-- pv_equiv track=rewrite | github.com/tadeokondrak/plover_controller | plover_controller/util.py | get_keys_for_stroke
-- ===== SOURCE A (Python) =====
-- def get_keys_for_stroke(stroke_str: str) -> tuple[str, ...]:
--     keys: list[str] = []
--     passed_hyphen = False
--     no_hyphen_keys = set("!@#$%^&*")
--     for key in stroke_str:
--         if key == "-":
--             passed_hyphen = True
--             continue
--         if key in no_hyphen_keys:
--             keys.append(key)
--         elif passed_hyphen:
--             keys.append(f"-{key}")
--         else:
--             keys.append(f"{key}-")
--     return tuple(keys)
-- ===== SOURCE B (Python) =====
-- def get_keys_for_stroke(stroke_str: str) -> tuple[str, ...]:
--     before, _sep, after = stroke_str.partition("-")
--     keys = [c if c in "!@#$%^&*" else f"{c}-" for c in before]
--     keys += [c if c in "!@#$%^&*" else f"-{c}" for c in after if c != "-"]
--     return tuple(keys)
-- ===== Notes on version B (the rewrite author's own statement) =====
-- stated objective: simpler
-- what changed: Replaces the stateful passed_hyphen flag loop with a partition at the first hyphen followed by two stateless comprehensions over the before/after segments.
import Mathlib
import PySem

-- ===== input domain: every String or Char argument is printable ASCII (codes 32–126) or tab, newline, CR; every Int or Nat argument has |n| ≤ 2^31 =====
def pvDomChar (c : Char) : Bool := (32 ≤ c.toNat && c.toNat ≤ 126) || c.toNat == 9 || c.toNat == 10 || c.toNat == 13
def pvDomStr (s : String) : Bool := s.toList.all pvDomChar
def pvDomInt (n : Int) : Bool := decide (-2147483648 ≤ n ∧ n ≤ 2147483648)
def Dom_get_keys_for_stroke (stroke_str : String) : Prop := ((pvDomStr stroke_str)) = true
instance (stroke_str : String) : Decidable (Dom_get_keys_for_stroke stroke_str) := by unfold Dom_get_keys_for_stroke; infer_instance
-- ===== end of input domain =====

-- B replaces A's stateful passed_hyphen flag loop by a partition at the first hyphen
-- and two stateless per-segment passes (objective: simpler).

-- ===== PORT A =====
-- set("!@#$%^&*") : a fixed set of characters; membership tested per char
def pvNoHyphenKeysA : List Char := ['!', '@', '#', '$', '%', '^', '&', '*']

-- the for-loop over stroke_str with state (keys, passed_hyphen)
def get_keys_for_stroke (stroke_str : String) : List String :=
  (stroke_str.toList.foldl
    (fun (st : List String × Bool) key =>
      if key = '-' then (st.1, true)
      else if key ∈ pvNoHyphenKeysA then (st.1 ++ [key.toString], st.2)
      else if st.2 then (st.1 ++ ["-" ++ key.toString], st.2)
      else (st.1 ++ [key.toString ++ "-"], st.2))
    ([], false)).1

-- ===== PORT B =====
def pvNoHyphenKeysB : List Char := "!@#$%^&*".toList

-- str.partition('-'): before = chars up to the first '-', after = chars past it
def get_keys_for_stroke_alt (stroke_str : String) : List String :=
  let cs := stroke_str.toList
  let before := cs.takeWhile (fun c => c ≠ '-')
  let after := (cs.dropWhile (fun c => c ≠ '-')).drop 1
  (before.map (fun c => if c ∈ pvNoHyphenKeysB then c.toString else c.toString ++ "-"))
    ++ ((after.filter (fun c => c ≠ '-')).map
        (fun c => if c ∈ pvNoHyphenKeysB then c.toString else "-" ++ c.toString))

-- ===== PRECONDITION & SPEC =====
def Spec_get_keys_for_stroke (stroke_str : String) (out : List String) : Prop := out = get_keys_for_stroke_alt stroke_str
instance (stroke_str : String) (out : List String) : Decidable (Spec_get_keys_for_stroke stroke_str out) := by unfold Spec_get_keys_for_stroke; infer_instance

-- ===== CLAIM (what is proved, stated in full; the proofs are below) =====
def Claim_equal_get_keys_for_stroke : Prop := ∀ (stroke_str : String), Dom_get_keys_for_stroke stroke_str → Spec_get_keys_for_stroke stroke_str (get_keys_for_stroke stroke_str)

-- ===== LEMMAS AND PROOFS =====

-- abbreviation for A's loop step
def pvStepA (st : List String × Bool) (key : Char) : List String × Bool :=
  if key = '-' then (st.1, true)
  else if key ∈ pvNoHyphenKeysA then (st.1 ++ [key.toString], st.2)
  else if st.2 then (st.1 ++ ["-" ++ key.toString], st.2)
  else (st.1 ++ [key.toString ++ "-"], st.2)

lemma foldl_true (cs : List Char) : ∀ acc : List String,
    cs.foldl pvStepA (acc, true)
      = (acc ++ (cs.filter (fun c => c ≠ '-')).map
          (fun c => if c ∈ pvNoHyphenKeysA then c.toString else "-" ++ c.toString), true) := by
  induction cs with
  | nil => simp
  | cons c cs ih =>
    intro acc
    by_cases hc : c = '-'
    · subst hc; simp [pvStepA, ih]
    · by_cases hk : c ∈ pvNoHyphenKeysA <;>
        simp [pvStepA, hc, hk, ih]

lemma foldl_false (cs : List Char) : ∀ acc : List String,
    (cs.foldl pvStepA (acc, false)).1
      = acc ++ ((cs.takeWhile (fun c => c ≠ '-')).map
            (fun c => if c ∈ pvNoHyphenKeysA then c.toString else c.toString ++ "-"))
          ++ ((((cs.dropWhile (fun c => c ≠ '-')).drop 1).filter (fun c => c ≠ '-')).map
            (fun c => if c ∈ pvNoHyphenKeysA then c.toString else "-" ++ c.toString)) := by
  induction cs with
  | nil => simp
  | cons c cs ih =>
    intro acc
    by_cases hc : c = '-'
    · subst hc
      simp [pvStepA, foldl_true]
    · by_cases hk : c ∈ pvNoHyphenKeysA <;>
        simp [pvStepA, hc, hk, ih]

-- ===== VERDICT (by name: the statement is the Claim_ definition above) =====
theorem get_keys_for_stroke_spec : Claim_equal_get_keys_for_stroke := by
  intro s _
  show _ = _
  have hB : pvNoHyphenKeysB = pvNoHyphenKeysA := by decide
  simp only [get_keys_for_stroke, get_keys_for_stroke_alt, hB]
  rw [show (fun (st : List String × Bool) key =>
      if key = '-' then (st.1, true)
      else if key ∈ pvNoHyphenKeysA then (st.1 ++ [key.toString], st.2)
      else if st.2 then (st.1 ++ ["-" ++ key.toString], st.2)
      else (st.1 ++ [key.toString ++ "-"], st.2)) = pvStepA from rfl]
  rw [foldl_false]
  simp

§ Work instructions:
Beginning at the line above with "-- what changed: Replaces" and finishing at the line with "import PySem", return each line exactly and return nothing else.

§ Task output:
-- what changed: Replaces the stateful passed_hyphen flag loop with a partition at the first hyphen followed by two stateless comprehensions over the before/after segments.
import Mathlib
import PySem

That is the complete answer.